Moody’s projects nominal growth of 17% for next fiscal
NEW DELHI: Global rating agency Moody’s projected India’s nominal growth at 17% for the coming fiscal, a mark up from the 14.3% earlier, based on the “pro-growth” budget, but highlighted the weak prospects of fiscal consolidation.
“The budget's focus on higher capital expenditure, financial sector reforms and asset sales will help to stimulate growth and supply broad-based credit support,” it said in a report on Wednesday.
The larger-than-expected deficit projections reflected both credible budgetary assumptions and greater transparency, but the government's weak fiscal position is likely to remain a key credit challenge, Moody’s said.
The Union Budget, presented by finance minister Nirmala Sitharaman on Monday, forecast nominal gross domestic product (GDP) growth at 14.4%.

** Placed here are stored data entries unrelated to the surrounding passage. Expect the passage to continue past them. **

-- pv_equiv track=rewrite | github.com/bnb32/project_euler | problem57.py | numerator
-- ===== SOURCE A (Python) =====
-- denoms={}
--
-- numers={}
--
-- def numerator(n):
--     if n==0:
--         return 1
--     else:
--         if (n-1) in denoms:
--             denom=denoms[n-1]
--         else:
--             denom=denominator(n-1)
--             denoms[n-1]=denom
--         if (n-1) in numers:
--             numer=numers[n-1]
--         else:
--             numer=numerator(n-1)
--             numers[n-1]=numer
--         return 2*denom+numer
--
-- def denominator(n):
--     if n==0:
--         return 1
--     else:
--         if (n-1) in denoms:
--             denom=denoms[n-1]
--         else:
--             denom=denominator(n-1)
--             denoms[n-1]=denom
--         if (n-1) in numers:
--             numer=numers[n-1]
--         else:
--             numer=numerator(n-1)
--             numers[n-1]=numer
--         return denom+numer
-- ===== SOURCE B (Python) =====
-- def numerator(n):
--     num, den = 1, 1
--     for _ in range(n):
--         num, den = 2 * den + num, den + num
--     return num
-- ===== Notes on version B (the rewrite author's own statement) =====
-- stated objective: faster
-- what changed: Replaces the mutually recursive memoized numerator/denominator pair (with global dicts) by a single bottom-up loop maintaining the (numerator, denominator) pair in two locals.
import Mathlib
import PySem

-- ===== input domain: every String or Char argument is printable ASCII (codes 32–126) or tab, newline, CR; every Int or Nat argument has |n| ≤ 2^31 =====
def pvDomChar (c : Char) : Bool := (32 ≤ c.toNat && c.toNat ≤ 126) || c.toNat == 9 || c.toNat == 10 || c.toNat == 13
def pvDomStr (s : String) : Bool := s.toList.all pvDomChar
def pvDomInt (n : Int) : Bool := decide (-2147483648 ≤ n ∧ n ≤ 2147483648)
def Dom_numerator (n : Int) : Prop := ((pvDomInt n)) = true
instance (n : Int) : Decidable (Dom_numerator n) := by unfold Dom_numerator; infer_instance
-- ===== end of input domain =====

-- B replaces A's mutually recursive memoized numerator/denominator pair by one bottom-up loop
-- over the (numerator, denominator) pair; return values agree for all n ≥ 0 (A raises for n < 0).

-- ===== PORT A =====
-- A's global memo dicts `denoms`/`numers` are threaded through the mutual recursion as explicit
-- state (fresh at each top-level call; memoization does not change the returned value).
-- The recursion argument is n.toNat: for n ≥ 0 this is exactly A's recursion on n-1;
-- for n < 0 A never reaches its base case (RecursionError), excluded by Pre_numerator.
-- Result triple = (returned value, denoms, numers).
mutual
def pvNumA : Nat → PySem.Dict Int Int → PySem.Dict Int Int →
    Int × PySem.Dict Int Int × PySem.Dict Int Int
  | 0, ds, ns => (1, ds, ns)
  | n+1, ds, ns =>
    match ds.get? (n : Int) with
    | some denom =>
      match ns.get? (n : Int) with
      | some numer => (2 * denom + numer, ds, ns)
      | none =>
        (2 * denom + (pvNumA n ds ns).1, (pvNumA n ds ns).2.1,
         (pvNumA n ds ns).2.2.insert (n : Int) (pvNumA n ds ns).1)
    | none =>
      match (pvDenA n ds ns).2.2.get? (n : Int) with
      | some numer =>
        (2 * (pvDenA n ds ns).1 + numer,
         (pvDenA n ds ns).2.1.insert (n : Int) (pvDenA n ds ns).1, (pvDenA n ds ns).2.2)
      | none =>
        (2 * (pvDenA n ds ns).1 +
           (pvNumA n ((pvDenA n ds ns).2.1.insert (n : Int) (pvDenA n ds ns).1) (pvDenA n ds ns).2.2).1,
         (pvNumA n ((pvDenA n ds ns).2.1.insert (n : Int) (pvDenA n ds ns).1) (pvDenA n ds ns).2.2).2.1,
         (pvNumA n ((pvDenA n ds ns).2.1.insert (n : Int) (pvDenA n ds ns).1) (pvDenA n ds ns).2.2).2.2.insert (n : Int)
           (pvNumA n ((pvDenA n ds ns).2.1.insert (n : Int) (pvDenA n ds ns).1) (pvDenA n ds ns).2.2).1)
def pvDenA : Nat → PySem.Dict Int Int → PySem.Dict Int Int →
    Int × PySem.Dict Int Int × PySem.Dict Int Int
  | 0, ds, ns => (1, ds, ns)
  | n+1, ds, ns =>
    match ds.get? (n : Int) with
    | some denom =>
      match ns.get? (n : Int) with
      | some numer => (denom + numer, ds, ns)
      | none =>
        (denom + (pvNumA n ds ns).1, (pvNumA n ds ns).2.1,
         (pvNumA n ds ns).2.2.insert (n : Int) (pvNumA n ds ns).1)
    | none =>
      match (pvDenA n ds ns).2.2.get? (n : Int) with
      | some numer =>
        ((pvDenA n ds ns).1 + numer,
         (pvDenA n ds ns).2.1.insert (n : Int) (pvDenA n ds ns).1, (pvDenA n ds ns).2.2)
      | none =>
        ((pvDenA n ds ns).1 +
           (pvNumA n ((pvDenA n ds ns).2.1.insert (n : Int) (pvDenA n ds ns).1) (pvDenA n ds ns).2.2).1,
         (pvNumA n ((pvDenA n ds ns).2.1.insert (n : Int) (pvDenA n ds ns).1) (pvDenA n ds ns).2.2).2.1,
         (pvNumA n ((pvDenA n ds ns).2.1.insert (n : Int) (pvDenA n ds ns).1) (pvDenA n ds ns).2.2).2.2.insert (n : Int)
           (pvNumA n ((pvDenA n ds ns).2.1.insert (n : Int) (pvDenA n ds ns).1) (pvDenA n ds ns).2.2).1)
end

def numerator (n : Int) : Int := (pvNumA n.toNat PySem.Dict.empty PySem.Dict.empty).1

-- ===== PORT B =====
def numerator_alt (n : Int) : Int :=
  ((PySem.List.pyRange 0 n 1).foldl
    (fun (p : Int × Int) _ => (2 * p.2 + p.1, p.2 + p.1)) (1, 1)).1

-- ===== PRECONDITION & SPEC =====
-- Pre_ excludes n < 0, where A's recursion never reaches its base case and raises RecursionError
-- (for very large n A also hits the interpreter recursion limit; B returns 1 resp. the nth value there).
def Pre_numerator (n : Int) : Prop := 0 ≤ n
instance (n : Int) : Decidable (Pre_numerator n) := by unfold Pre_numerator; infer_instance
def pvWitness_numerator : Int := (5)

def Spec_numerator (n : Int) (out : Int) : Prop := out = numerator_alt n
instance (n : Int) (out : Int) : Decidable (Spec_numerator n out) := by unfold Spec_numerator; infer_instance

-- ===== CLAIM (what is proved, stated in full; the proofs are below) =====
def Claim_equal_numerator : Prop := ∀ (n : Int), Dom_numerator n → Pre_numerator n → Spec_numerator n (numerator n)

-- ===== LEMMAS AND PROOFS =====

-- the mathematical (numerator, denominator) pair at index k
def pvND : Nat → Int × Int
  | 0 => (1, 1)
  | k + 1 => (2 * (pvND k).2 + (pvND k).1, (pvND k).2 + (pvND k).1)

-- invariant on the threaded memo dicts: every stored value is the true one
def pvInv (ds ns : PySem.Dict Int Int) : Prop :=
  (∀ (k : Nat) v, ds.get? (k : Int) = some v → v = (pvND k).2) ∧
  (∀ (k : Nat) v, ns.get? (k : Int) = some v → v = (pvND k).1)

def pvGoodN (n : Nat) (r : Int × PySem.Dict Int Int × PySem.Dict Int Int) : Prop :=
  r.1 = (pvND n).1 ∧ pvInv r.2.1 r.2.2

def pvGoodD (n : Nat) (r : Int × PySem.Dict Int Int × PySem.Dict Int Int) : Prop :=
  r.1 = (pvND n).2 ∧ pvInv r.2.1 r.2.2

theorem pvInv_insert_den {ds ns : PySem.Dict Int Int} (h : pvInv ds ns) (n : Nat) :
    pvInv (ds.insert (n : Int) (pvND n).2) ns := by
  refine ⟨fun k v hv => ?_, h.2⟩
  rw [PySem.Dict.get?_insert] at hv
  split at hv
  · rename_i heq
    have hk : k = n := by exact_mod_cast heq
    cases hv; rw [hk]
  · exact h.1 k v hv

theorem pvInv_insert_num {ds ns : PySem.Dict Int Int} (h : pvInv ds ns) (n : Nat) :
    pvInv ds (ns.insert (n : Int) (pvND n).1) := by
  refine ⟨h.1, fun k v hv => ?_⟩
  rw [PySem.Dict.get?_insert] at hv
  split at hv
  · rename_i heq
    have hk : k = n := by exact_mod_cast heq
    cases hv; rw [hk]
  · exact h.2 k v hv

theorem pvAux_correct (n : Nat) : ∀ ds ns, pvInv ds ns →
    pvGoodN n (pvNumA n ds ns) ∧ pvGoodD n (pvDenA n ds ns) := by
  induction n with
  | zero => intro ds ns h; exact ⟨⟨rfl, h⟩, ⟨rfl, h⟩⟩
  | succ n ih =>
    intro ds ns h
    constructor
    · show pvGoodN (n + 1) (pvNumA (n + 1) ds ns)
      rw [pvNumA]
      split
      · rename_i denom hd
        split
        · rename_i numer hn
          exact ⟨by rw [h.1 n denom hd, h.2 n numer hn]; rfl, h⟩
        · rename_i hn
          obtain ⟨h1, h2⟩ := (ih ds ns h).1
          refine ⟨by rw [h.1 n denom hd, h1]; rfl, ?_⟩
          rw [h1]; exact pvInv_insert_num h2 n
      · rename_i hd
        obtain ⟨hd1, hd2⟩ := (ih ds ns h).2
        have hins : pvInv ((pvDenA n ds ns).2.1.insert (n : Int) (pvDenA n ds ns).1)
            (pvDenA n ds ns).2.2 := by
          rw [hd1]; exact pvInv_insert_den hd2 n
        split
        · rename_i numer hn
          exact ⟨by rw [hd1, hd2.2 n numer hn]; rfl, hins⟩
        · rename_i hn
          obtain ⟨h1, h2⟩ := (ih _ _ hins).1
          refine ⟨by rw [h1, hd1]; rfl, ?_⟩
          rw [h1]; exact pvInv_insert_num h2 n
    · show pvGoodD (n + 1) (pvDenA (n + 1) ds ns)
      rw [pvDenA]
      split
      · rename_i denom hd
        split
        · rename_i numer hn
          exact ⟨by rw [h.1 n denom hd, h.2 n numer hn]; rfl, h⟩
        · rename_i hn
          obtain ⟨h1, h2⟩ := (ih ds ns h).1
          refine ⟨by rw [h.1 n denom hd, h1]; rfl, ?_⟩
          rw [h1]; exact pvInv_insert_num h2 n
      · rename_i hd
        obtain ⟨hd1, hd2⟩ := (ih ds ns h).2
        have hins : pvInv ((pvDenA n ds ns).2.1.insert (n : Int) (pvDenA n ds ns).1)
            (pvDenA n ds ns).2.2 := by
          rw [hd1]; exact pvInv_insert_den hd2 n
        split
        · rename_i numer hn
          exact ⟨by rw [hd1, hd2.2 n numer hn]; rfl, hins⟩
        · rename_i hn
          obtain ⟨h1, h2⟩ := (ih _ _ hins).1
          refine ⟨by rw [h1, hd1]; rfl, ?_⟩
          rw [h1]; exact pvInv_insert_num h2 n

theorem pvNumerator_eq (n : Int) : numerator n = (pvND n.toNat).1 := by
  have hinv : pvInv PySem.Dict.empty PySem.Dict.empty := by
    constructor <;> intro k v hv <;> simp [PySem.Dict.get?_empty] at hv
  exact ((pvAux_correct n.toNat PySem.Dict.empty PySem.Dict.empty hinv).1).1

theorem pvAlt_eq (n : Int) : numerator_alt n = (pvND n.toNat).1 := by
  unfold numerator_alt
  rw [PySem.List.pyRange_one]
  have key : ∀ k : Nat,
      ((List.range k).map (fun j : Nat => (0 : Int) + j)).foldl
        (fun (p : Int × Int) _ => (2 * p.2 + p.1, p.2 + p.1)) (1, 1) = pvND k := by
    intro k
    induction k with
    | zero => rfl
    | succ k ih =>
      rw [List.range_succ, List.map_append, List.foldl_append, ih]
      rfl
  rw [show n - 0 = n from by ring, key n.toNat]

-- ===== VERDICT (by name: the statement is the Claim_ definition above) =====
theorem numerator_spec : Claim_equal_numerator := by
  intro n _ _
  unfold Spec_numerator
  rw [pvNumerator_eq, pvAlt_eq]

The agency had pegged India’s fiscal deficit for the current fiscal at 7.5% of GDP and 5.5% for the next fiscal, while the
budget put the figures at 9.5% and 6.8% for FY21 and FY22, respectively.
“However, compared with previous budgets, the gap between our forecasts and the government's, largely reflects increased transparency on subsidy spending and more credible overall assumptions,” the report said, adding that it expects the final figure to be lower based on stronger revenue generation during the fourth quarter of FY21.
In terms of the consolidation roadmap, without providing the explicit path, the targeted deficit of 4.5% by FY26 implied an average annual deficit reduction of about 0.5% of GDP over four years.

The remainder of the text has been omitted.